Die getestete Premium-Version des ET5 bietet Allradantrieb und zwei Motoren: Der Induktions-Elektromotor vorne leistet 150 kW (204 PS), der permanenterregte Synchronmotor an der Hinterachse 210 kW (286 PS). Die Systemleistung liegt je nach gewähltem Fahrmodus bei bis zu 360 kW (490 PS). Dafür gibt es eine Extra-Taste auf der Mittelkonsole, um zwischen Eco, Comfort, Sport oder Sport+ wählen zu können. Das maximale Drehmoment liegt bei bis zu 700 Nm. Die leichtgängige Lenkung ist direkt genug und strafft sich in den Sport-Modi. Das Elektroauto lässt sich trotz hohem Gewicht von fast 2,2 t sicher in schnelle Kurven zirkeln. Der Allradantrieb und eine 50:50-Gewichtsverteilung helfen hierbei. Das Fahrwerk mit Fünflenker-Achse vorne und hinten ist sportlich-straff ausgelegt und auf schlechten Straßen zu stark gedämpft. Aufgrund der bereits erwähnten Sitzposition verleitet der Nio ET5 aber trotz der rasanten Beschleunigung von unter 4 s von 0–100 km/h nicht unbedingt zum Ausreizen der Fahrdynamik. Dabei bietet er auch gute Bremsen, die allerdings im "One-Pedal-Modus" fast nicht mehr benötigt werden. Die Rekuperation lässt sich über das Display oder über den gewählten Fahrmodus einstellen, die erreichten Werte werden im Fahrerdisplay angezeigt.

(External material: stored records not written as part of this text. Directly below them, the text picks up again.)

-- pv_equiv track=rewrite | github.com/hari659tri/Python-ML- | teaversingdict.py | removekth
-- ===== SOURCE A (Python) =====
-- def removekth(s,k):
--     if(k>=len(s)):
--         return s
--     str=""
--     for i in range(len(s)):
--         if(i!=k):
--             str=str+s[i]
--
--     return str
-- ===== SOURCE B (Python) =====
-- def removekth(s, k):
--     if 0 <= k < len(s):
--         return s[:k] + s[k+1:]
--     return s
-- ===== Notes on version B (the rewrite author's own statement) =====
-- stated objective: simpler
-- what changed: Replaces the index loop that concatenates every non-k character one by one with a range guard and two slices s[:k] + s[k+1:].
import Mathlib
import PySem

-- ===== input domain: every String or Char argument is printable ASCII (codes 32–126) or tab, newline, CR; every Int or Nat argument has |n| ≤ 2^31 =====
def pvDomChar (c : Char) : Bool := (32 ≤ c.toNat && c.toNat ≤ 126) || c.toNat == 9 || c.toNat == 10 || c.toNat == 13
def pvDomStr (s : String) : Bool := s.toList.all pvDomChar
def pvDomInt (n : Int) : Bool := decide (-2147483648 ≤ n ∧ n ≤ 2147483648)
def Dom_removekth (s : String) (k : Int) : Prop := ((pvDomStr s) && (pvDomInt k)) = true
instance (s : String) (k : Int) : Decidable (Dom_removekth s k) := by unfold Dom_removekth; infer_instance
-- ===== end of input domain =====

-- B replaces A's quadratic character-by-character accumulation loop with two slices
-- guarded by a range check (objective: simpler; same return value everywhere).

-- ===== PORT A =====
def removekth (s : String) (k : Int) : String :=
  if k ≥ PySem.Str.len s then s
  else
    String.ofList
      ((PySem.List.pyRange 0 (PySem.Str.len s) 1).foldl
        (fun acc i => if i ≠ k then acc ++ [PySem.List.pyGetD s.toList i ' '] else acc) [])

-- ===== PORT B =====
def removekth_alt (s : String) (k : Int) : String :=
  if 0 ≤ k ∧ k < PySem.Str.len s then
    String.ofList (PySem.List.slice s.toList none (some k) ++
                   PySem.List.slice s.toList (some (k + 1)) none)
  else s

-- ===== PRECONDITION & SPEC =====
def Spec_removekth (s : String) (k : Int) (out : String) : Prop := out = removekth_alt s k
instance (s : String) (k : Int) (out : String) : Decidable (Spec_removekth s k out) := by unfold Spec_removekth; infer_instance

-- ===== CLAIM (what is proved, stated in full; the proofs are below) =====
def Claim_equal_removekth : Prop := ∀ (s : String) (k : Int), Dom_removekth s k → Spec_removekth s k (removekth s k)

-- ===== LEMMAS AND PROOFS =====

-- A's loop body rewritten to the Bool-test form foldl_append_if expects.
lemma removekth_loop_bool (cs : List Char) (k : Int) (l : List Int) (acc : List Char) :
    l.foldl (fun acc i => if i ≠ k then acc ++ [PySem.List.pyGetD cs i ' '] else acc) acc
      = l.foldl (fun acc i => if (i != k) = true then acc ++ [PySem.List.pyGetD cs i ' '] else acc) acc := by
  apply PySem.List.foldl_congr_mem
  intro a x _
  by_cases h : x = k <;> simp [h]

-- the loop keeps indices ≠ k, i.e. filters the range
lemma removekth_loop_eq_filter (cs : List Char) (k : Int) :
    (PySem.List.pyRange 0 ((cs.length : Int)) 1).foldl
      (fun acc i => if i ≠ k then acc ++ [PySem.List.pyGetD cs i ' '] else acc) []
    = ((PySem.List.pyRange 0 ((cs.length : Int)) 1).filter (· != k)).map
        (fun i => PySem.List.pyGetD cs i ' ') := by
  rw [removekth_loop_bool, PySem.List.foldl_append_if]
  rfl

lemma filter_pyRange_all (a b k : Int) (h : k < a ∨ b ≤ k) :
    (PySem.List.pyRange a b 1).filter (· != k) = PySem.List.pyRange a b 1 := by
  apply List.filter_eq_self.2
  intro x hx
  rw [PySem.List.mem_pyRange_one] at hx
  simp only [bne_iff_ne, ne_eq]
  omega

-- loop result when k is outside [0, len): everything is kept, the string is rebuilt
lemma removekth_loop_out (cs : List Char) (k : Int) (h : k < 0 ∨ (cs.length : Int) ≤ k) :
    (PySem.List.pyRange 0 ((cs.length : Int)) 1).foldl
      (fun acc i => if i ≠ k then acc ++ [PySem.List.pyGetD cs i ' '] else acc) [] = cs := by
  rw [removekth_loop_eq_filter, filter_pyRange_all 0 _ k (by omega)]
  have := PySem.List.map_pyGetD_pyRange cs ' ' (a := 0) le_rfl
  simpa using this

-- map of pyGetD over pyRange 0 k is the k-prefix (0 ≤ k ≤ len)
lemma map_pyGetD_pyRange_take (cs : List Char) (k : Int) (h0 : 0 ≤ k) (h1 : k ≤ (cs.length : Int)) :
    (PySem.List.pyRange 0 k 1).map (fun i => PySem.List.pyGetD cs i ' ') = cs.take k.toNat := by
  have hlen : (cs.take k.toNat).length = k.toNat := by simp; omega
  have hk : (PySem.List.len (cs.take k.toNat)) = k := by
    simp [PySem.List.len, hlen]; omega
  have hbase := PySem.List.map_pyGetD_pyRange (cs.take k.toNat) ' ' (a := 0) le_rfl
  rw [hk] at hbase
  simp only [Int.toNat_zero, List.drop_zero] at hbase
  rw [← hbase]
  apply List.map_congr_left
  intro i hi
  rw [PySem.List.mem_pyRange_one] at hi
  rw [PySem.List.pyGetD_eq_getElem cs ' ' hi.1 (by omega),
      PySem.List.pyGetD_eq_getElem (cs.take k.toNat) ' ' hi.1 (by simp [hlen]; omega)]
  exact (List.getElem_take).symm

-- loop result when 0 ≤ k < len: prefix before k, then suffix after k
lemma removekth_loop_in (cs : List Char) (k : Int) (h0 : 0 ≤ k) (h1 : k < (cs.length : Int)) :
    (PySem.List.pyRange 0 ((cs.length : Int)) 1).foldl
      (fun acc i => if i ≠ k then acc ++ [PySem.List.pyGetD cs i ' '] else acc) []
    = cs.take k.toNat ++ cs.drop (k + 1).toNat := by
  rw [removekth_loop_eq_filter]
  have hsplit : PySem.List.pyRange 0 ((cs.length : Int)) 1
      = PySem.List.pyRange 0 k 1 ++ (k :: PySem.List.pyRange (k + 1) ((cs.length : Int)) 1) := by
    rw [PySem.List.pyRange_one_append 0 k ((cs.length : Int)) h0 (by omega)]
    congr 1
    rw [PySem.List.pyRange_one_cons (show k < (cs.length : Int) by omega)]
  rw [hsplit, List.filter_append, List.filter_cons]
  rw [filter_pyRange_all 0 k k (by omega), filter_pyRange_all (k + 1) _ k (by omega)]
  simp only [bne_self_eq_false, Bool.false_eq_true, ite_false]
  rw [List.map_append, map_pyGetD_pyRange_take cs k h0 (by omega)]
  congr 1
  simpa using PySem.List.map_pyGetD_pyRange cs ' ' (a := k + 1) (by omega)

-- ===== VERDICT (by name: the statement is the Claim_ definition above) =====
theorem removekth_spec : Claim_equal_removekth := by
  intro s k _
  unfold Spec_removekth removekth removekth_alt
  rw [PySem.Str.len_eq]
  by_cases hge : k ≥ (s.toList.length : Int)
  · rw [if_pos hge, if_neg (by omega)]
  · rw [if_neg hge]
    by_cases h0 : 0 ≤ k
    · rw [if_pos ⟨h0, by omega⟩]
      rw [removekth_loop_in s.toList k h0 (by omega)]
      rw [PySem.List.slice_to s.toList h0, PySem.List.slice_from s.toList (by omega)]
    · rw [if_neg (by omega)]
      rw [removekth_loop_out s.toList k (Or.inl (by omega))]
      exact String.ofList_toList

Die 400-V-Architektur ist im Testwagen mit der Long-Range-Batterie ausgestattet. Die 100 kWh-NCM-Batterie mit nutzbarer Batteriekapazität von 90 kWh besteht aus 96 Zellen. Der Lithium-Ionen-Akku ist an einer Power Swapping Station (PSS) von Nio in Minutenschnelle ausgetauscht. In Deutschland betreibt Nio inzwischen 18 dieser Batteriewechselstationen. Nio scheint zudem die maximale Ladeleistung wie beim Kombimodell des ET5 auf bis zu 185 kWh verbessert zu haben, im Test erreichten wir bei 0° C teilweise knapp über 150 kWh. Ladestopps zwischendurch bleiben also auch so relativ kurz. Aber: Auch hier ist die Bedienung über das zentrale Display etwas umständlich, um die elektrisch betätigte Ladeklappe zu öffnen. Manchmal schließt sie bereits, bevor man den Stecker der Ladesäule angebracht hat. Zudem erkennt das Fahrzeug den Ladevorgang manchmal zu spät und versucht, die Klappe mit eingestöpseltem Ladekabel zu schließen. Die WLTP-Reichweite liegt laut Datenblatt zwischen 540 und 590 km. Im Test wurden bei vollem Akku etwas über 500 km angezeigt.

Fazit Nio ET5

Der Nio ET5 bewegt sich zwischen Komfort und Sport. Die Limousine bietet ein ansprechendes Design, eine sehr gute Ausstattung und gute Fahreigenschaften. Auch die Ladeleistung geht in Ordnung. Abstriche müssen vor allem bei der Bedienung gemacht werden. Zudem ist der Nio ET5 kein Schnäppchen, ohne Batterie kostet er 47.500 Euro. Der Kauf schlägt mit 12.000 für den 75-kWh-Akku und 21.000 Euro für den großen Akku zu Buche. Wer Batterie-as-a-Service nutzen will, um an die PSS fahren zu können, muss logischerweise die Batterie mieten. Das kostet 169 bzw. 289 Euro im Monat. Zum Vergleich: Andere Mittelklasse-Limousinen mit batterie-elektrischem Antrieb sind der Tesla Model 3, der ab knapp 59.000 Euro angeboten wird, der BYD Seal Excellence AWD für etwa 51.000 Euro oder der BMW i4, der in der stärksten Ausbaustufe allerdings über 70.000 Euro kostet.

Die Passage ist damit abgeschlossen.